• **Saved entries**:
________________

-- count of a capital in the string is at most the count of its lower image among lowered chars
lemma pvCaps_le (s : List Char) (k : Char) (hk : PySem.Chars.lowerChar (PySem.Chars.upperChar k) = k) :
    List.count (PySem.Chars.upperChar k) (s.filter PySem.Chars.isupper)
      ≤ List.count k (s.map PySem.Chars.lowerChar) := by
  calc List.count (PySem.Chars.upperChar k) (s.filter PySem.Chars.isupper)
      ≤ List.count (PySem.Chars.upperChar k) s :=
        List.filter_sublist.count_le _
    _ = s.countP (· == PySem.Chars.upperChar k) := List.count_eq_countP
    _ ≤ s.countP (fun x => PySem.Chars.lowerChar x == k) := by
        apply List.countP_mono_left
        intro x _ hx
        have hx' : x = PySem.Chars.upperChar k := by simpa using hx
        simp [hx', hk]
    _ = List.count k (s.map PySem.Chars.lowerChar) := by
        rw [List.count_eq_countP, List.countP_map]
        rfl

________________

• **Exercise instructions**:
Lines from the first one above through the line containing "k) := List.count_eq_countP" are to be retyped exactly, both included, and nothing more.

• **Exercise output**:
-- count of a capital in the string is at most the count of its lower image among lowered chars
lemma pvCaps_le (s : List Char) (k : Char) (hk : PySem.Chars.lowerChar (PySem.Chars.upperChar k) = k) :
    List.count (PySem.Chars.upperChar k) (s.filter PySem.Chars.isupper)
      ≤ List.count k (s.map PySem.Chars.lowerChar) := by
  calc List.count (PySem.Chars.upperChar k) (s.filter PySem.Chars.isupper)
      ≤ List.count (PySem.Chars.upperChar k) s :=
        List.filter_sublist.count_le _
    _ = s.countP (· == PySem.Chars.upperChar k) := List.count_eq_countP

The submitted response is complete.